Indeed, so prevalent is the venom that we barely notice such verbals. They make the front pages only when England fans go on the rampage in France.

But the bile is spreading.

It's a reflection of how we as a society are becoming angrier, ruder and malevolently aggressive. Maybe it's because we live in an age of spurious self-conferred rights. I feel something, therefore I am entitled to give vent to whatever poison seeps into my head. Lord help anyone who has the temerity to have a different point of view.

And the more trivial the event, the more intense the feeling. Many of us were surprised by the intensity of the Brexit debate and are stunned by the fear and loathing that is American politics, but when we consider it, we see greater oceans of anger and rage over sport, trivia and celebrity (if you want to see bile just mention Kim Kardashian in mixed company).

The "fan" culture is another fantasy in our society. Someone who has never crossed the threshold of Old Trafford can consider themselves in some way "involved" with Manchester United, though all they do is watch them play on TV.

Actually, they have no more "involvement" with that club than someone who has watched Corrie for 40 years can be said to be a cast member.

Yes, if you are a season ticket holder, own shares, or turn up and pay your way at the turnstile... but, other than that, you are nothing but a voyeur with no more involvement with that club than anyone with a remote control switching from Poirot to David Attenborough.

Why we even imagine that so-called "national" football teams involve people who neither watch them on TV nor go to matches in person is beyond me.

Again, it is some modern impoverished version of national identity that finds its expression in drink-soaked goonery abroad for males.

And it is always males, isn't it? Always swaggering wannabe blokes, here or abroad, looking to make superstars seem as small as they are, or lavishing them with inappropriate levels of adoration so they become creepy and unpleasant.

Maybe it's because we are so overwhelmed by the big picture of politics, economics, war and bureaucracy that we invest so much now in the small things. Maybe those are the only things we think we have any possible control over - and even then we know that, really, we don't have any at all.

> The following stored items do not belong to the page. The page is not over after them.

-- pv_equiv track=rewrite | github.com/HumanChwan/CookieBot | CookieMain.py | Checklog
-- ===== SOURCE A (Python) =====
-- def Checklog(a, b):
--     cnt_dig = cnt_plc = 0
--     for i in range(len(b)):
--         for j in range(len(a)):
--             if a[j] == b[i]:
--                 cnt_dig += 1
--                 if i == j:
--                     cnt_plc += 1
--     return [cnt_dig, cnt_plc]
-- ===== SOURCE B (Python) =====
-- def Checklog(a, b):
--     cnt = {}
--     for ch in a:
--         cnt[ch] = cnt.get(ch, 0) + 1
--     cnt_dig = 0
--     for ch in b:
--         cnt_dig += cnt.get(ch, 0)
--     cnt_plc = 0
--     for x, y in zip(a, b):
--         if x == y:
--             cnt_plc += 1
--     return [cnt_dig, cnt_plc]
-- ===== Notes on version B (the rewrite author's own statement) =====
-- stated objective: faster
-- what changed: Replaces the O(n*m) nested positional scan with a frequency dictionary built once over a (cnt_dig = sum of counts over b) plus a single zip pass for the positional matches.
import Mathlib
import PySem

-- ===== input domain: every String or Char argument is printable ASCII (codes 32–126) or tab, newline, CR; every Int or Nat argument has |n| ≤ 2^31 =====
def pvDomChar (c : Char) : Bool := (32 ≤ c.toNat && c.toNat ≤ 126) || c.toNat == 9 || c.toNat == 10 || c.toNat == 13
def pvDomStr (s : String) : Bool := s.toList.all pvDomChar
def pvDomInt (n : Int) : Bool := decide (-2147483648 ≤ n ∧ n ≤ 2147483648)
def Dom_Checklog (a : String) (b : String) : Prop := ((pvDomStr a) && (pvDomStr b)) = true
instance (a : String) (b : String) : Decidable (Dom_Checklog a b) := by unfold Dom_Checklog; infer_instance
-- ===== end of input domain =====

-- B replaces A's nested scan with a frequency dictionary built once over `a` plus one zip pass (objective: faster).

-- ===== PORT A =====
-- literal port of A's nested index loops over range(len(b)) × range(len(a))
def Checklog (a : String) (b : String) : List Int :=
  let la := a.toList
  let lb := b.toList
  let s := (PySem.List.pyRange 0 (lb.length : Int) 1).foldl (fun (s : Int × Int) i =>
      (PySem.List.pyRange 0 (la.length : Int) 1).foldl (fun (t : Int × Int) j =>
        if PySem.List.pyGetD la j ' ' == PySem.List.pyGetD lb i ' ' then
          (t.1 + 1, if i == j then t.2 + 1 else t.2)
        else t) s) ((0 : Int), (0 : Int))
  [s.1, s.2]

-- ===== PORT B =====
-- port of Source B: counting dict built over a, one lookup pass over b, one zip pass for positions
def Checklog_alt (a : String) (b : String) : List Int :=
  let la := a.toList
  let lb := b.toList
  let cnt := la.foldl (fun (d : PySem.Dict Char Int) ch => d.insert ch (d.getD ch 0 + 1)) PySem.Dict.empty
  let cnt_dig := lb.foldl (fun (s : Int) ch => s + cnt.getD ch 0) 0
  let cnt_plc := (la.zip lb).foldl (fun (s : Int) p => if p.1 == p.2 then s + 1 else s) 0
  [cnt_dig, cnt_plc]

-- ===== PRECONDITION & SPEC =====
def Spec_Checklog (a : String) (b : String) (out : List Int) : Prop := out = Checklog_alt a b
instance (a : String) (b : String) (out : List Int) : Decidable (Spec_Checklog a b out) := by unfold Spec_Checklog; infer_instance

-- ===== CLAIM (what is proved, stated in full; the proofs are below) =====
def Claim_equal_Checklog : Prop := ∀ (a : String) (b : String), Dom_Checklog a b → Spec_Checklog a b (Checklog a b)

-- ===== LEMMAS AND PROOFS =====

-- the counting-dict loop of B is a counter: lookup = occurrence count
theorem counterD (xs : List Char) (d : PySem.Dict Char Int) (c : Char) :
    (xs.foldl (fun (d : PySem.Dict Char Int) ch => d.insert ch (d.getD ch 0 + 1)) d).getD c 0
      = d.getD c 0 + (xs.count c : Int) := by
  induction xs generalizing d with
  | nil => simp
  | cons x xs ih =>
    simp only [List.foldl_cons, ih, List.count_cons, PySem.Dict.getD_insert]
    by_cases h : c = x
    · subst h; simp; ring
    · simp [h, Ne.symm h]

-- A's inner loop over range(len(a)) characterized: adds the count of c in la, and 1 to plc iff position i matches
theorem innerA (la : List Char) (c : Char) (i : Int) (t : Int × Int) (n : Nat) (hn : n ≤ la.length) :
    (List.range n).foldl (fun (t : Int × Int) (j : Nat) =>
        if PySem.List.pyGetD la (j : Int) ' ' == c then
          (t.1 + 1, if i == (j : Int) then t.2 + 1 else t.2)
        else t) t
      = (t.1 + (((la.take n).count c : Nat) : Int),
         t.2 + if 0 ≤ i ∧ i < (n : Int) ∧ la.getD i.toNat ' ' = c then 1 else 0) := by
  induction n with
  | zero =>
    simp only [List.range_zero, List.foldl_nil, List.take_zero, List.count_nil, Nat.cast_zero]
    rw [if_neg (by rintro ⟨h1,h2,_⟩; omega)]
    simp
  | succ n ih =>
    have hn' : n ≤ la.length := by omega
    have hlt : n < la.length := by omega
    rw [List.range_succ, List.foldl_append, ih hn']
    have htake : ((la.take (n+1)).count c : Int) = ((la.take n).count c : Int) + (if la.getD n ' ' = c then 1 else 0) := by
      have he : la.take (n+1) = la.take n ++ [la[n]] := by
        rw [List.take_add_one]
        simp [List.getElem?_eq_getElem hlt]
      have hg : la.getD n ' ' = la[n] := by
        simp [List.getD_eq_getElem?_getD, List.getElem?_eq_getElem hlt]
      rw [he, List.count_append, hg]
      by_cases h : la[n] = c
      · simp [h]
      · simp [h]
    simp only [List.foldl_cons, List.foldl_nil, PySem.List.pyGetD_natCast]
    by_cases hc : la.getD n ' ' = c
    · rw [if_pos (by simpa using hc)]
      by_cases hi : i = (n : Int)
      · rw [if_pos (by simp [hi])]
        rw [if_neg (by rintro ⟨h1,h2,_⟩; omega)]
        rw [if_pos ⟨by omega, by push_cast; omega, by rw [hi]; simpa using hc⟩]
        rw [Prod.mk.injEq]
        constructor
        · rw [htake, if_pos hc]; ring
        · ring
      · rw [if_neg (by simp [hi])]
        have hiff : (0 ≤ i ∧ i < ((n+1 : Nat) : Int) ∧ la.getD i.toNat ' ' = c) ↔ (0 ≤ i ∧ i < (n:Int) ∧ la.getD i.toNat ' ' = c) := by
          constructor
          · rintro ⟨a1,a2,a3⟩
            refine ⟨a1, ?_, a3⟩
            push_cast at a2
            omega
          · rintro ⟨a1,a2,a3⟩; exact ⟨a1, by push_cast; omega, a3⟩
        rw [Prod.mk.injEq]
        constructor
        · rw [htake, if_pos hc]; ring
        · by_cases hA : 0 ≤ i ∧ i < (n:Int) ∧ la.getD i.toNat ' ' = c
          · rw [if_pos hA, if_pos (hiff.mpr hA)]
          · rw [if_neg hA, if_neg (fun h => hA (hiff.mp h))]
    · rw [if_neg (by simpa using hc)]
      have hiff : (0 ≤ i ∧ i < ((n+1 : Nat) : Int) ∧ la.getD i.toNat ' ' = c) ↔ (0 ≤ i ∧ i < (n:Int) ∧ la.getD i.toNat ' ' = c) := by
        constructor
        · rintro ⟨a1,a2,a3⟩
          refine ⟨a1, ?_, a3⟩
          push_cast at a2
          rcases lt_or_eq_of_le (by omega : i ≤ (n:Int)) with h|h
          · exact h
          · exfalso; apply hc; rw [← a3, h]; simp
        · rintro ⟨a1,a2,a3⟩; exact ⟨a1, by push_cast; omega, a3⟩
      rw [Prod.mk.injEq]
      constructor
      · rw [htake, if_neg hc]; ring
      · by_cases hA : 0 ≤ i ∧ i < (n:Int) ∧ la.getD i.toNat ' ' = c
        · rw [if_pos hA, if_pos (hiff.mpr hA)]
        · rw [if_neg hA, if_neg (fun h => hA (hiff.mp h))]

-- a pair-state fold whose components evolve independently splits into two sums
theorem fold_split {α : Type} (l : List α) (f g : α → Int) (t : Int × Int) :
    l.foldl (fun (t : Int × Int) x => (t.1 + f x, t.2 + g x)) t
      = (t.1 + (l.map f).sum, t.2 + (l.map g).sum) := by
  induction l generalizing t with
  | nil => simp
  | cons x xs ih =>
    simp only [List.foldl_cons, ih, List.map_cons, List.sum_cons]
    rw [Prod.mk.injEq]
    constructor <;> ring

-- reading a list back through getD over range(len) gives the list
theorem range_map_getD {α : Type} (l : List α) (d : α) :
    (List.range l.length).map (fun j => l.getD j d) = l := by
  apply List.ext_getElem
  · simp
  · intro i h1 h2
    simp [List.getD_eq_getElem?_getD, List.getElem?_eq_getElem h2]

-- the positional-match indicator sum over indices of lb equals the zip count
theorem plc_eq (la lb : List Char) :
    ((List.range lb.length).map (fun j =>
        if j < la.length ∧ la.getD j ' ' = lb.getD j ' ' then (1 : Int) else 0)).sum
      = (((la.zip lb).countP (fun p => p.1 == p.2) : Nat) : Int) := by
  induction la generalizing lb with
  | nil => simp
  | cons x xs ih =>
    cases lb with
    | nil => simp
    | cons y ys =>
      rw [show (y::ys).length = ys.length + 1 from rfl, List.range_succ_eq_map,
          List.map_cons, List.map_map, List.sum_cons]
      have htail : ((List.range ys.length).map ((fun j =>
          if j < (x::xs).length ∧ (x::xs).getD j ' ' = (y::ys).getD j ' ' then (1:Int) else 0) ∘ Nat.succ)).sum
          = ((List.range ys.length).map (fun j =>
          if j < xs.length ∧ xs.getD j ' ' = ys.getD j ' ' then (1:Int) else 0)).sum := by
        congr 1
        apply List.map_congr_left
        intro j hj
        simp
      rw [htail, ih ys, List.zip_cons_cons, List.countP_cons]
      by_cases h : x = y
      · rw [if_pos ⟨by simp, by simpa using h⟩]
        simp [h]
        omega
      · rw [if_neg (by rintro ⟨_, h2⟩; exact h (by simpa using h2))]
        simp [h]

-- ===== VERDICT (by name: the statement is the Claim_ definition above) =====
theorem Checklog_spec : Claim_equal_Checklog := by
  intro a b _
  unfold Spec_Checklog Checklog Checklog_alt
  simp only []
  set la := a.toList with hla
  set lb := b.toList with hlb
  -- outer loops over pyRange become loops over List.range
  simp only [PySem.List.pyRange_zero_nat, List.foldl_map]
  -- evaluate A's nested fold
  have hbody : ∀ (s : Int × Int) (i : Nat),
      (List.range la.length).foldl (fun (t : Int × Int) (j : Nat) =>
        if PySem.List.pyGetD la (j : Int) ' ' == PySem.List.pyGetD lb (i : Int) ' ' then
          (t.1 + 1, if (i : Int) == (j : Int) then t.2 + 1 else t.2)
        else t) s
      = (s.1 + ((la.count (lb.getD i ' ') : Nat) : Int),
         s.2 + if i < la.length ∧ la.getD i ' ' = lb.getD i ' ' then 1 else 0) := by
    intro s i
    rw [innerA la (PySem.List.pyGetD lb (i : Int) ' ') (i : Int) s la.length (le_refl _)]
    rw [List.take_length]
    congr 1
    · rw [PySem.List.pyGetD_natCast]
    · have hiff : (0 ≤ (i:Int) ∧ (i:Int) < (la.length : Int) ∧ la.getD ((i:Int)).toNat ' ' = PySem.List.pyGetD lb (i : Int) ' ')
          ↔ (i < la.length ∧ la.getD i ' ' = lb.getD i ' ') := by
        rw [PySem.List.pyGetD_natCast]
        constructor
        · rintro ⟨_, h2, h3⟩
          exact ⟨by exact_mod_cast h2, by simpa using h3⟩
        · rintro ⟨h2, h3⟩
          exact ⟨by omega, by exact_mod_cast h2, by simpa using h3⟩
      by_cases hA : i < la.length ∧ la.getD i ' ' = lb.getD i ' '
      · rw [if_pos hA, if_pos (hiff.mpr hA)]
      · rw [if_neg hA, if_neg (fun h => hA (hiff.mp h))]
  simp only [hbody]
  rw [fold_split (List.range lb.length)
        (fun i => ((la.count (lb.getD i ' ') : Nat) : Int))
        (fun i => if i < la.length ∧ la.getD i ' ' = lb.getD i ' ' then (1:Int) else 0)
        ((0 : Int), (0 : Int))]
  -- B's cnt_dig pass
  rw [PySem.List.foldl_add lb (fun ch =>
        (la.foldl (fun (d : PySem.Dict Char Int) ch => d.insert ch (d.getD ch 0 + 1)) PySem.Dict.empty).getD ch 0) 0]
  have hcnt : lb.map (fun ch =>
        (la.foldl (fun (d : PySem.Dict Char Int) ch => d.insert ch (d.getD ch 0 + 1)) PySem.Dict.empty).getD ch 0)
      = lb.map (fun ch => ((la.count ch : Nat) : Int)) := by
    apply List.map_congr_left
    intro ch _
    rw [counterD]
    simp [PySem.Dict.getD]
  rw [hcnt]
  -- B's cnt_plc pass
  rw [PySem.List.foldl_if_add_one (fun p : Char × Char => p.1 == p.2) (la.zip lb) 0]
  -- first components agree
  have hdig : ((List.range lb.length).map (fun i => ((la.count (lb.getD i ' ') : Nat) : Int))).sum
      = (lb.map (fun ch => ((la.count ch : Nat) : Int))).sum := by
    have : ((List.range lb.length).map (fun i => ((la.count (lb.getD i ' ') : Nat) : Int)))
        = ((List.range lb.length).map (fun j => lb.getD j ' ')).map (fun ch => ((la.count ch : Nat) : Int)) := by
      rw [List.map_map]
      rfl
    rw [this, range_map_getD]
  rw [hdig, plc_eq]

I've paid for my ticket I can say whatever I damn well like. Cinema? Can't you see I'm on the phone! Queue? But I'm in a hurry. Control my kids? Who are you to criticise my parenting? I'm the customer and you are the servant, er, shop assistant. All the nastinesses, the over self-assertion, the low-level bullying isn't because life is more stressful. It's because people can get away with it.

The good civil people no longer know how to defend themselves - or even if they are allowed to. When public rudeness raises its head, our first instinct is to look the other way. Nervously. Or shuffle away from the unpleasantness. We doubt if our fellow citizens will back us up.

What happened to Rory McIlroy at the eighth encapsulated all our dilemmas. Many well-meaning people said he should ignore the jibes and get on with his game. It's just not worth it - to quote the old pub fracas cliche.

But sometimes it is worth it - if only in terms of self-respect. After being jostled along, he doubled back and confronted the vile heckler.

He did that rare thing - the right thing.

No one should have to take personal abuse while at work.

Not a Translink conductor, nor a millionaire superstar.

It might even be sinking to their level, but sometimes, wouldn't it be refreshing if one of the stars on the big screen really did just walk right out of the picture and plant one on the nose of the most obnoxious offensive cinema-goer mooning in the front row?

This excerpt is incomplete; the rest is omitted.